### Your objective
Repeat the lines below exactly as written, please, from the line with "instance (data_list : List Int) (max_type : String) : Decidable" to the line with "st.1 + st.2", both lines included, and no others.

===== Provided records

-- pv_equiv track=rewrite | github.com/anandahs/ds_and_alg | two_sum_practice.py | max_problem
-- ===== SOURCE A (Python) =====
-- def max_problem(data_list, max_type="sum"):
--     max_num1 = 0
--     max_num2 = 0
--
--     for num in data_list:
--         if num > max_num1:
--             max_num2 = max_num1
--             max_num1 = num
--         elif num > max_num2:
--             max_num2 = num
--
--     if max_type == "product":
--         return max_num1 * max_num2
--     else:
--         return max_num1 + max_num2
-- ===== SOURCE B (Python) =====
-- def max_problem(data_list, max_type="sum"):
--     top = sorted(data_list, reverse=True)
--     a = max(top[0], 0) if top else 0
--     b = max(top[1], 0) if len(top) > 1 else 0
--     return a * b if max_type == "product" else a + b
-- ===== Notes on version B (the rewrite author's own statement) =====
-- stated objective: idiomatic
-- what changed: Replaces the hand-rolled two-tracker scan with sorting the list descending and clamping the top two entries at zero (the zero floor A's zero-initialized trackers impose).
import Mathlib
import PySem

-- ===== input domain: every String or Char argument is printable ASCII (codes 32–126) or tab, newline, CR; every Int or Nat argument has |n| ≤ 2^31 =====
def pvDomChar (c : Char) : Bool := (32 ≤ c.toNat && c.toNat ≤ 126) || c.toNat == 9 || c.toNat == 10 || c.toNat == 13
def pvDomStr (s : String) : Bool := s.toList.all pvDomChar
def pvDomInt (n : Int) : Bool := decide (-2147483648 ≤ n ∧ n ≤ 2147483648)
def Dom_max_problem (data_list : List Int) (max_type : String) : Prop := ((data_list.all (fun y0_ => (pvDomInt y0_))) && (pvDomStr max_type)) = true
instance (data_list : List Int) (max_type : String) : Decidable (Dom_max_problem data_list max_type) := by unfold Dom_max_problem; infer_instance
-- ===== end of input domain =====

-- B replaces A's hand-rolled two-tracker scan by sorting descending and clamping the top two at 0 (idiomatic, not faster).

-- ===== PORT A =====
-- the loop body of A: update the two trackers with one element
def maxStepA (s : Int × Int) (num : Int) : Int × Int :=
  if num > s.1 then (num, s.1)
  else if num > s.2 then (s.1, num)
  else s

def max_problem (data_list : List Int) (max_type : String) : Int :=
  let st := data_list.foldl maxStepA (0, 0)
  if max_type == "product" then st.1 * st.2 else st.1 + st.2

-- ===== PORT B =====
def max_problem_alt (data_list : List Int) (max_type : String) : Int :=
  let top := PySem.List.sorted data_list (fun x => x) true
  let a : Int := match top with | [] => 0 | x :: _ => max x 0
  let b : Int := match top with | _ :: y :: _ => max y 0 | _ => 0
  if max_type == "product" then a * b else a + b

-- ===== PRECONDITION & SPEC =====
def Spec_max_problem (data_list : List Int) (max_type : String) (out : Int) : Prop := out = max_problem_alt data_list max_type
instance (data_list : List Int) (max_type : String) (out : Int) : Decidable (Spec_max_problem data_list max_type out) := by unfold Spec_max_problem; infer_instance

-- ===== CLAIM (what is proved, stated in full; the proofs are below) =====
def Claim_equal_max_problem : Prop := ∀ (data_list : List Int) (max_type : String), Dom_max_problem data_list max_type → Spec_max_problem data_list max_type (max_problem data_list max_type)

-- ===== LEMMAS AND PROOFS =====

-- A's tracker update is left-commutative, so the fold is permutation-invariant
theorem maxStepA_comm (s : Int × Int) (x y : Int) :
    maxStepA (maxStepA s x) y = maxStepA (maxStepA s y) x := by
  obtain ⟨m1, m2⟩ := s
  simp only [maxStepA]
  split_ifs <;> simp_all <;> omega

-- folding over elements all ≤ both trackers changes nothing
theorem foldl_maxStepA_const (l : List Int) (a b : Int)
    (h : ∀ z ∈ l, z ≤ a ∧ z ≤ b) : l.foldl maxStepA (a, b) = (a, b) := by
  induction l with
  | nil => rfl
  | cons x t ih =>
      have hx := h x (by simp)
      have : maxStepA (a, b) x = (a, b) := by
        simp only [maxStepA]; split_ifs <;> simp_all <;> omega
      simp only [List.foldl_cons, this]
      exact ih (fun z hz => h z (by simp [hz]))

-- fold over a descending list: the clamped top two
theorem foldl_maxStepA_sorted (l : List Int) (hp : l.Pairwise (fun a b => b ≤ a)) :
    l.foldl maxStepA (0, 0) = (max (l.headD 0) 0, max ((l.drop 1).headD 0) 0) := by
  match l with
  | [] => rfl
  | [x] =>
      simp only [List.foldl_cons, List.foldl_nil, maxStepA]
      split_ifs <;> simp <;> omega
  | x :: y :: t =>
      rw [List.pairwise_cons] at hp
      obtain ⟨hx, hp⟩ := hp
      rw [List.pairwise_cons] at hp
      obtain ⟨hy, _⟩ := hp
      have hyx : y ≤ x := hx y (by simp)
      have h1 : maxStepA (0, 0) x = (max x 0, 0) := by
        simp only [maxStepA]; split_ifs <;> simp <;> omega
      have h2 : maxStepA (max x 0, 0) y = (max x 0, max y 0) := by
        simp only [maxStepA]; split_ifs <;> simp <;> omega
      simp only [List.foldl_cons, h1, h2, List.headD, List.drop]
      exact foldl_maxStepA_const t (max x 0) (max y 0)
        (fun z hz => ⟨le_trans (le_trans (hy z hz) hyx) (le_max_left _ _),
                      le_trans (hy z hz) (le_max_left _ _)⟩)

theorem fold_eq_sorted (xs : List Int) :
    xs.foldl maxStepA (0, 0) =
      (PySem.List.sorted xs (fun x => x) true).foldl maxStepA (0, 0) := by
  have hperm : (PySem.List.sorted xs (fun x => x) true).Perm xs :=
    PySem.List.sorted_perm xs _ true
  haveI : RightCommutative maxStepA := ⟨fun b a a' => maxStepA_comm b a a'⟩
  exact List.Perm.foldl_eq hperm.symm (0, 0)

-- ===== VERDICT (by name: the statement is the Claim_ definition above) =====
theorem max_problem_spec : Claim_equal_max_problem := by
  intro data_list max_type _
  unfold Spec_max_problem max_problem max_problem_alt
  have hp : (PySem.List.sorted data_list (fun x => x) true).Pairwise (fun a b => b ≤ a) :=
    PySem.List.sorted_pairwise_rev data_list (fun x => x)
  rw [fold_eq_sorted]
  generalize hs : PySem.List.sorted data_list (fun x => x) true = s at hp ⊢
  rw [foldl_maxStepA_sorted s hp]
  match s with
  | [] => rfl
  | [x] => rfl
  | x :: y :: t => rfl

==========

### Result
instance (data_list : List Int) (max_type : String) : Decidable (Dom_max_problem data_list max_type) := by unfold Dom_max_problem; infer_instance
-- ===== end of input domain =====

-- B replaces A's hand-rolled two-tracker scan by sorting descending and clamping the top two at 0 (idiomatic, not faster).

-- ===== PORT A =====
-- the loop body of A: update the two trackers with one element
def maxStepA (s : Int × Int) (num : Int) : Int × Int :=
  if num > s.1 then (num, s.1)
  else if num > s.2 then (s.1, num)
  else s

def max_problem (data_list : List Int) (max_type : String) : Int :=
  let st := data_list.foldl maxStepA (0, 0)
  if max_type == "product" then st.1 * st.2 else st.1 + st.2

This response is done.